Tuesday, October 26, 2010

The older you get, the tougher it is to lose weight,

 ...because by then your body and your fat have gotten to be really good friends.

Oh, this one makes such good sense to me.

I gained 25 pounds when I quit smoking 22 years ago. There were a combination of factors. I quit smoking. We moved to a house where I now had to drive everywhere instead of walk. And we moved to a location with convenient fast food nearby.

That last thing is HUGE. Prior to the move, fast food was a long walk away (it didn't make sense to drive. We were in a large metro area and driving was a pain). But after the move, I drove by a fast food place almost every day. It was so convenient, so easy, so simple ...

...so fattening. I didn't realize it until we moved to our current home and the weight kept adding on. Fast food was there, simple, easy ... I tried now and then to lose weight, but I never really put my heart into it. And that's what it takes. You. Have. To. Want. It. It's really that simple. You have to find a diet that works for you and stick with it. Counting calories has always worked for me. Very easy: count what goes in, count the exercise expended. Exercise should be more than calorie.

And I did it. I lost most of the weight. Yes, I gained some back, but overall: it's off. And it will stay off. Because I realized something very valuable about myself: given the chance, I will eat like a horse. And I can't afford to do that. It's really very simple. It's not whether or not I *deserve* that donut. I can't have it. Next question.

So think about it:if you haven't gained weight, try not to. And if you have, work at getting it gone. You'll feel better about it in the long run.

Saturday, October 23, 2010

Give a man a fish and he will eat for a day...

Teach a man to fish and he'll sit in a boat drinking beer all day.

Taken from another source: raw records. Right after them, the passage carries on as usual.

-- ===== LEMMAS AND PROOFS =====

-- A's per-cell decision, as a character
def qmCharA (row col r c : Int) : Char :=
  if r = row ∧ c = col then 'Q'
  else if r = row ∨ c = col then 'X'
  else if (r - row).natAbs = (c - col).natAbs then 'X'
  else '*'

-- "iteration i of B's marking loop paints cell (a, b)"
def qmHit (row col i : Int) (a b : Nat) : Bool :=
  decide ((i = (a : Int) ∧ col = (b : Int)) ∨ (row = (a : Int) ∧ i = (b : Int)) ∨
    (i = (a : Int) ∧ i - row + col = (b : Int)) ∨ (row + col - i = (a : Int) ∧ i = (b : Int)))

-- B's final grid, cell by cell
def qmCharB (row col : Int) (a b : Nat) : Char :=
  if 0 ≤ row ∧ row < 8 ∧ 0 ≤ col ∧ col < 8 ∧ row = (a : Int) ∧ col = (b : Int) then 'Q'
  else if ([0, 1, 2, 3, 4, 5, 6, 7] : List Int).any (fun i => qmHit row col i a b) then 'X' else '*'

-- B's final grid as one zeta-reduced term
def qmGridB (row col : Int) : List (List Char) :=
  if 0 ≤ row ∧ row < 8 ∧ 0 ≤ col ∧ col < 8 then
    ((PySem.List.pyRange 0 8 1).foldl (fun g i =>
      qmMark (qmMark (qmMark (qmMark g i col) row i) i (i - row + col)) (row + col - i) i)
      (List.replicate 8 (List.replicate 8 '*'))).modify row.toNat (fun line => line.set col.toNat 'Q')
  else (PySem.List.pyRange 0 8 1).foldl (fun g i =>
      qmMark (qmMark (qmMark (qmMark g i col) row i) i (i - row + col)) (row + col - i) i)
      (List.replicate 8 (List.replicate 8 '*'))

def qmShape (g : List (List Char)) : Prop :=
  g.length = 8 ∧ ∀ (a : Nat) (h : a < g.length), g[a].length = 8

def qmCell (g : List (List Char)) (a b : Nat) : Char := (g.getD a []).getD b ' '

lemma qmShape_modify (g : List (List Char)) (hs : qmShape g) (r c : Int) (ch : Char) :
    qmShape (if 0 ≤ r ∧ r < 8 ∧ 0 ≤ c ∧ c < 8 then
      g.modify r.toNat (fun line => line.set c.toNat ch) else g) := by
  split_ifs with hg
  · refine ⟨by simp [List.length_modify, hs.1], ?_⟩
    intro a h
    rw [List.length_modify] at h
    rw [List.getElem_modify]
    split_ifs
    · simp [List.length_set, hs.2 a h]
    · exact hs.2 a h
  · exact hs

lemma qmCell_modify (g : List (List Char)) (hs : qmShape g) (r c : Int) (ch : Char)
    (a b : Nat) (ha : a < 8) (hb : b < 8) :
    qmCell (if 0 ≤ r ∧ r < 8 ∧ 0 ≤ c ∧ c < 8 then
      g.modify r.toNat (fun line => line.set c.toNat ch) else g) a b
    = if r = (a : Int) ∧ c = (b : Int) then ch else qmCell g a b := by
  have hag : a < g.length := hs.1 ▸ ha
  have hbg : b < g[a].length := by rw [hs.2 a hag]; exact hb
  unfold qmCell
  split_ifs with hg hq hq
  · -- guard holds, (r, c) = (a, b)
    have hra : r.toNat = a := by omega
    have hcb : c.toNat = b := by omega
    have h1 : a < (g.modify r.toNat (fun line => line.set c.toNat ch)).length := by
      simpa [List.length_modify] using hag
    rw [List.getD_eq_getElem _ [] h1, List.getElem_modify]
    rw [if_pos hra]
    have h2 : b < (g[a].set c.toNat ch).length := by simpa [List.length_set] using hbg
    rw [List.getD_eq_getElem _ ' ' h2, List.getElem_set, if_pos hcb]
  · -- guard holds, (r, c) ≠ (a, b)
    have h1 : a < (g.modify r.toNat (fun line => line.set c.toNat ch)).length := by
      simpa [List.length_modify] using hag
    rw [List.getD_eq_getElem _ [] h1, List.getElem_modify]
    by_cases hra : r.toNat = a
    · rw [if_pos hra]
      have h2 : b < (g[a].set c.toNat ch).length := by simpa [List.length_set] using hbg
      rw [List.getD_eq_getElem _ ' ' h2, List.getElem_set, if_neg (by omega),
        List.getD_eq_getElem g [] hag, List.getD_eq_getElem _ ' ' hbg]
    · rw [if_neg hra, List.getD_eq_getElem g [] hag, List.getD_eq_getElem _ ' ' hbg]
  · exact absurd hq (by omega)
  · rfl

lemma qmMark_eq (g : List (List Char)) (r c : Int) :
    qmMark g r c = (if 0 ≤ r ∧ r < 8 ∧ 0 ≤ c ∧ c < 8 then
      g.modify r.toNat (fun line => line.set c.toNat 'X') else g) := rfl

lemma qmShape_mark (g : List (List Char)) (hs : qmShape g) (r c : Int) :
    qmShape (qmMark g r c) := by rw [qmMark_eq]; exact qmShape_modify g hs r c 'X'

lemma qmCell_mark (g : List (List Char)) (hs : qmShape g) (r c : Int)
    (a b : Nat) (ha : a < 8) (hb : b < 8) :
    qmCell (qmMark g r c) a b = if r = (a : Int) ∧ c = (b : Int) then 'X' else qmCell g a b := by
  rw [qmMark_eq]; exact qmCell_modify g hs r c 'X' a b ha hb

lemma qmShape_fold (row col : Int) (L : List Int) (g : List (List Char)) (hs : qmShape g) :
    qmShape (L.foldl (fun g i =>
      qmMark (qmMark (qmMark (qmMark g i col) row i) i (i - row + col)) (row + col - i) i) g) := by
  induction L generalizing g with
  | nil => exact hs
  | cons i L ih =>
    exact ih _ (qmShape_mark _ (qmShape_mark _ (qmShape_mark _ (qmShape_mark _ hs _ _) _ _) _ _) _ _)

lemma qmCell_fold (row col : Int) (L : List Int) (g : List (List Char)) (hs : qmShape g)
    (a b : Nat) (ha : a < 8) (hb : b < 8) :
    qmCell (L.foldl (fun g i =>
      qmMark (qmMark (qmMark (qmMark g i col) row i) i (i - row + col)) (row + col - i) i) g) a b
    = if L.any (fun i => qmHit row col i a b) then 'X' else qmCell g a b := by
  induction L generalizing g with
  | nil => simp
  | cons i L ih =>
    have hs1 := qmShape_mark _ hs i col
    have hs2 := qmShape_mark _ hs1 row i
    have hs3 := qmShape_mark _ hs2 i (i - row + col)
    have hs4 := qmShape_mark _ hs3 (row + col - i) i
    rw [List.foldl_cons, ih _ hs4, qmCell_mark _ hs3 _ _ a b ha hb,
      qmCell_mark _ hs2 _ _ a b ha hb, qmCell_mark _ hs1 _ _ a b ha hb,
      qmCell_mark _ hs _ _ a b ha hb, List.any_cons]
    by_cases hL : L.any (fun i => qmHit row col i a b) = true
    · simp [hL]
    · simp only [Bool.not_eq_true] at hL
      simp only [hL, Bool.or_false, Bool.false_eq_true, if_false]
      simp only [qmHit, decide_eq_true_eq]
      split_ifs <;> first | rfl | omega

lemma qmShape_replicate : qmShape (List.replicate 8 (List.replicate 8 '*')) := by
  constructor
  · rw [List.length_replicate]
  · intro a h
    rw [List.getElem_replicate, List.length_replicate]

lemma qmCell_replicate (a b : Nat) (ha : a < 8) (hb : b < 8) :
    qmCell (List.replicate 8 (List.replicate 8 '*')) a b = '*' := by
  unfold qmCell
  rw [List.getD_eq_getElem _ [] (by simpa using ha)]
  rw [List.getElem_replicate, List.getD_eq_getElem _ ' ' (by simpa using hb),
    List.getElem_replicate]

lemma qmShape_gridB (row col : Int) : qmShape (qmGridB row col) := by
  have hsf := qmShape_fold row col (PySem.List.pyRange 0 8 1) _ qmShape_replicate
  have h := qmShape_modify _ hsf row col 'Q'
  unfold qmGridB
  split_ifs at h ⊢ with hg
  · exact h
  · exact h

-- the cell characterisation of B's finished grid
lemma qmCell_gridB (row col : Int) (a b : Nat) (ha : a < 8) (hb : b < 8) :
    qmCell (qmGridB row col) a b = qmCharB row col a b := by
  have hR : PySem.List.pyRange 0 8 1 = ([0, 1, 2, 3, 4, 5, 6, 7] : List Int) := by decide
  have hsf := qmShape_fold row col (PySem.List.pyRange 0 8 1) _ qmShape_replicate
  have h := qmCell_modify _ hsf row col 'Q' a b ha hb
  unfold qmGridB
  rw [h, qmCell_fold row col _ _ qmShape_replicate a b ha hb, qmCell_replicate a b ha hb]
  unfold qmCharB
  rw [hR]
  split_ifs with h1 h2 h3 h3 h2 <;> first | rfl | omega

-- B's grid as an explicit table of its cells
lemma gridB_eq (row col : Int) :
    qmGridB row col
    = (List.range 8).map (fun a => (List.range 8).map (fun b => qmCharB row col a b)) := by
  have hs := qmShape_gridB row col
  refine List.ext_getElem ?_ ?_
  · rw [hs.1]; simp
  · intro a h1 h2
    have ha : a < 8 := by have h1' := h1; rw [hs.1] at h1'; exact h1'
    rw [List.getElem_map, List.getElem_range]
    refine List.ext_getElem ?_ ?_
    · rw [hs.2 a h1]; simp
    · intro b hb1 hb2
      have hb : b < 8 := by have hb1' := hb1; rw [hs.2 a h1] at hb1'; exact hb1'
      rw [List.getElem_map, List.getElem_range]
      have hcell := qmCell_gridB row col a b ha hb
      unfold qmCell at hcell
      rwa [List.getD_eq_getElem _ [] h1, List.getD_eq_getElem _ ' ' hb1] at hcell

I don't understand hunting or fishing for sport. I can somewhat understand the enjoyment in pitting one's intelligence against a wild animal, but I don't understand how anyone can kill another creature.

Side note: yes, I eat meat. Yes, I know where it comes from. Yes, I know there are many places in the U.S. with inhumane animal handling plants that process my meat. I don't have an answer for this except I try to buy cage-free and organic when I can. It's a sop to my conscience, but there you are.

I just don't get the whole 'killing' thing. I don't understand how one can look at a creature which is as beautiful as a doe and kill it. I know they're urban nuisances (because humans have invaded their territory and killed off their natural predators, but don't get me started on that!) and I know that 'culling' is good for the herd.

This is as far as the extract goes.